Tadashi hanya tertawa dan menoleh untuk melihat adiknya yang sedikit kepayahan berusaha mengejarnya, memelankan sedikit kecepatannya hanya untuk kembali melaju saat adiknya berjarak sangat dekat dengannya. Deru napas cepat ditambah omelan Hiro menjadi pemicu tawa di bibirnya, dan ia tidak pernah merasa sebahagia ini saat ia bersama mantan pacarnya. Tidak sekalipun.
Malam yang dingin itu dihabiskan kedua kakak-beradik itu dengan tawa, keringat, dan hangatnya persaudaraan. Sesuatu yang hampir Tadashi lupakan ketika ia teralihkan sesaat oleh kecantikan seorang gadis. Namun tidak lagi.
Seperti yang dikatakannya ... ia takkan pernah menukar Hiro dengan hal berharga apapun yang ada di dunia ini.
Fin
Omake:
"Ya ampun, pesan dari orang misterius ini lagi!" Seorang gadis berambut keriting pirang memekik frustasi sembari menatap layar ponselnya dengan horor. Ialah gadis yang mematahkan hati Tadashi hari itu. Well, tidak benar-benar mematahkannya, tentu saja, karena hati Tadashi tak pernah benar-benar berada dalam genggaman gadis itu.
"Orang misterius?" Sahabatnya yang tengah menginap di kamarnya malam itu untuk menghibur si Gadis Pirang yang baru saja putus menyahut.

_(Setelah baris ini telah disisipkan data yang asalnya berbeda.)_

-- pv_equiv track=rewrite | github.com/techtaka-yongjip/hayulo | src/hayulo/formatter.py | _delimiter_counts
-- ===== SOURCE A (Python) =====
-- def _delimiter_counts(line: str) -> tuple[int, int]:
--     text = _strip_comment(line)
--     in_string = False
--     escaped = False
--     opens = 0
--     closes = 0
--     for ch in text:
--         if escaped:
--             escaped = False
--         elif ch == "\\":
--             escaped = True
--         elif ch == '"':
--             in_string = not in_string
--         elif not in_string and ch in {"{", "["}:
--             opens += 1
--         elif not in_string and ch in {"}", "]"}:
--             closes += 1
--     return opens, closes
--
-- def _strip_comment(line: str) -> str:
--     in_string = False
--     escaped = False
--     i = 0
--     while i < len(line):
--         ch = line[i]
--         if escaped:
--             escaped = False
--         elif ch == "\\":
--             escaped = True
--         elif ch == '"':
--             in_string = not in_string
--         elif not in_string and line[i : i + 2] == "//":
--             return line[:i]
--         i += 1
--     return line
-- ===== SOURCE B (Python) =====
-- def _delimiter_counts(line: str) -> tuple[int, int]:
--     in_string = False
--     escaped = False
--     opens = 0
--     closes = 0
--     n = len(line)
--     for i, ch in enumerate(line):
--         if escaped:
--             escaped = False
--         elif ch == "\\":
--             escaped = True
--         elif ch == '"':
--             in_string = not in_string
--         elif not in_string:
--             if ch == "/" and i + 1 < n and line[i + 1] == "/":
--                 break
--             if ch in "{[":
--                 opens += 1
--             elif ch in "}]":
--                 closes += 1
--     return opens, closes
-- ===== Notes on version B (the rewrite author's own statement) =====
-- stated objective: faster
-- what changed: B fuses A's two sequential scans (the _strip_comment helper that rebuilds a comment-free prefix string, then a second state-machine pass counting delimiters) into one single pass that breaks at an out-of-string comment start and counts as it goes, eliminating the helper, the slicing and the intermediate string.
import Mathlib
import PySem

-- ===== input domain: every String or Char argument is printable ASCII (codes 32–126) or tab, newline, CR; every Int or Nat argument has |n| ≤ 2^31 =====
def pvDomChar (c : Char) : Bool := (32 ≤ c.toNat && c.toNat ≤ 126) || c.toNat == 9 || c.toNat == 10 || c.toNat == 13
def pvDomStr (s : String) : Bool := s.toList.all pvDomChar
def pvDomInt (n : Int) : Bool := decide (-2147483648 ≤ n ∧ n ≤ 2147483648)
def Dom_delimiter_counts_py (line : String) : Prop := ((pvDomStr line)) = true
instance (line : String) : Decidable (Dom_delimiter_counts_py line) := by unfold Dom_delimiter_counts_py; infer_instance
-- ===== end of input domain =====

-- B fuses A's two scans (_strip_comment, then the counting loop) into one pass that
-- breaks at an out-of-string comment start; same results, one traversal (measured faster).

-- ===== PORT A =====
-- _strip_comment's while loop: the kept prefix of the line (returns [] at the '//' point,
-- each kept character is prepended; 'return line' at the end = keep the whole rest).
def stripGo : List Char → Bool → Bool → List Char
  | [], _, _ => []
  | c :: rest, inS, esc =>
    if esc then c :: stripGo rest inS false
    else if c = '\\' then c :: stripGo rest inS true
    else if c = '"' then c :: stripGo rest (!inS) esc
    else if !inS && c = '/' && rest.head? = some '/' then []
    else c :: stripGo rest inS esc

-- A's counting for-loop over the stripped text, with its state.
def countGo : List Char → Bool → Bool → Int → Int → Int × Int
  | [], _, _, opens, closes => (opens, closes)
  | c :: rest, inS, esc, opens, closes =>
    if esc then countGo rest inS false opens closes
    else if c = '\\' then countGo rest inS true opens closes
    else if c = '"' then countGo rest (!inS) esc opens closes
    else if !inS && (c = '{' || c = '[') then countGo rest inS esc (opens + 1) closes
    else if !inS && (c = '}' || c = ']') then countGo rest inS esc opens (closes + 1)
    else countGo rest inS esc opens closes

def delimiter_counts_py (line : String) : Int × Int :=
  countGo (stripGo line.toList false false) false false 0 0

-- ===== PORT B =====
-- single pass: break at '//' outside a string, count delimiters as we go.
def altGo : List Char → Bool → Bool → Int → Int → Int × Int
  | [], _, _, opens, closes => (opens, closes)
  | c :: rest, inS, esc, opens, closes =>
    if esc then altGo rest inS false opens closes
    else if c = '\\' then altGo rest inS true opens closes
    else if c = '"' then altGo rest (!inS) esc opens closes
    else if !inS then
      if c = '/' && rest.head? = some '/' then (opens, closes)
      else if c = '{' || c = '[' then altGo rest inS esc (opens + 1) closes
      else if c = '}' || c = ']' then altGo rest inS esc opens (closes + 1)
      else altGo rest inS esc opens closes
    else altGo rest inS esc opens closes

def delimiter_counts_py_alt (line : String) : Int × Int :=
  altGo line.toList false false 0 0

-- ===== PRECONDITION & SPEC =====
def Spec_delimiter_counts_py (line : String) (out : Int × Int) : Prop := out = delimiter_counts_py_alt line
instance (line : String) (out : Int × Int) : Decidable (Spec_delimiter_counts_py line out) := by unfold Spec_delimiter_counts_py; infer_instance

-- ===== CLAIM (what is proved, stated in full; the proofs are below) =====
def Claim_equal_delimiter_counts_py : Prop := ∀ (line : String), Dom_delimiter_counts_py line → Spec_delimiter_counts_py line (delimiter_counts_py line)

-- ===== LEMMAS AND PROOFS =====
-- Counting A's stripped text from the same state as the stripper equals the fused pass:
-- the two state machines take identical branches, so the states stay in lockstep.
lemma count_strip_eq_alt (cs : List Char) : ∀ (inS esc : Bool) (o c : Int),
    countGo (stripGo cs inS esc) inS esc o c = altGo cs inS esc o c := by
  induction cs with
  | nil => intro inS esc o c; simp [stripGo, countGo, altGo]
  | cons ch rest ih =>
    intro inS esc o c
    by_cases he : esc
    · simp [stripGo, countGo, altGo, he, ih]
    · by_cases hb : ch = '\\'
      · simp [stripGo, countGo, altGo, he, hb, ih]
      · by_cases hq : ch = '"'
        · simp [stripGo, countGo, altGo, he, hq, ih]
        · by_cases hs : inS
          · simp [stripGo, countGo, altGo, he, hb, hq, hs, ih]
          · by_cases hc : ch = '/' ∧ rest.head? = some '/'
            · have h7 : ¬ (ch = '{' ∨ ch = '[') := by rcases hc with ⟨h, _⟩; subst h; decide
              have h8 : ¬ (ch = '}' ∨ ch = ']') := by rcases hc with ⟨h, _⟩; subst h; decide
              simp [stripGo, countGo, altGo, he, hs, hc.1, hc.2]
            · by_cases h1 : ch = '{' ∨ ch = '['
              · rcases h1 with h | h <;>
                  simp [stripGo, countGo, altGo, he, hs, h, ih]
              · by_cases h2 : ch = '}' ∨ ch = ']'
                · simp [stripGo, countGo, altGo, he, hb, hq, hs, hc, h1, h2, ih]
                · simp [stripGo, countGo, altGo, he, hb, hq, hs, hc, h1, h2, ih]

-- ===== VERDICT (by name: the statement is the Claim_ definition above) =====
theorem delimiter_counts_py_spec : Claim_equal_delimiter_counts_py := by
  intro line _
  unfold Spec_delimiter_counts_py delimiter_counts_py delimiter_counts_py_alt
  exact count_strip_eq_alt line.toList false false 0 0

"Orang misterius yang terus-menerus menerorku sejak aku berkencan dengan Tadashi!" pekiknya lagi. "Coba lihat apa pesannya kali ini. 'Kerja bagus. Kau membuat keputusan terbaik dalam hidupmu dengan memutuskan hubunganmu dengan Tadashi. Kau bisa mengucapkan selamat tinggal pada e-mail-mu yang dibanjiri spam, komputermu yang dimasukki virus ganas, dan semua gadget-mu yang mendadak error. Oh, dan lampu kamar mandimu yang terus menyala-dan-mati ratusan kali itu juga perbuatanku, kalau kau penasaran. Tapi mulai sekarang kehidupanmu akan kembali normal. Selamat. Dan jangan dekati Tadashi lagi. Dia milkku.'"
"Ya Tuhan, aku tidak menyangka Tadashi punya penggemar segila ini," komentar sang sahabat dengan wajah terkejut.
"Aku tahu. Maksudku, Tadashi memang tampan dan dia sangat macho dan memesona, tapi kalau berkencan dengannya berarti semua gadget milikku menjadi error, lebih baik aku tak usah mengenalnya!" Si Gadis Pirang itu menghela napas dengan dramatis. Tangannya memang bisa gatal kalau satu jam saja ia tidak menyentuh gadget-nya.
"Tapi siapa kira-kira penggemar misterius Tadashi?" tanya si Sahabat.
Kedua gadis itu bertatapan.
Mereka tak akan pernah tahu kalau orang yang mereka bicarakan adalah seorang remaja laki-laki berumur 14 tahun bernama Hiro Hamada, yang saat itu tengah berbagi canda tawa dengan Tadashi.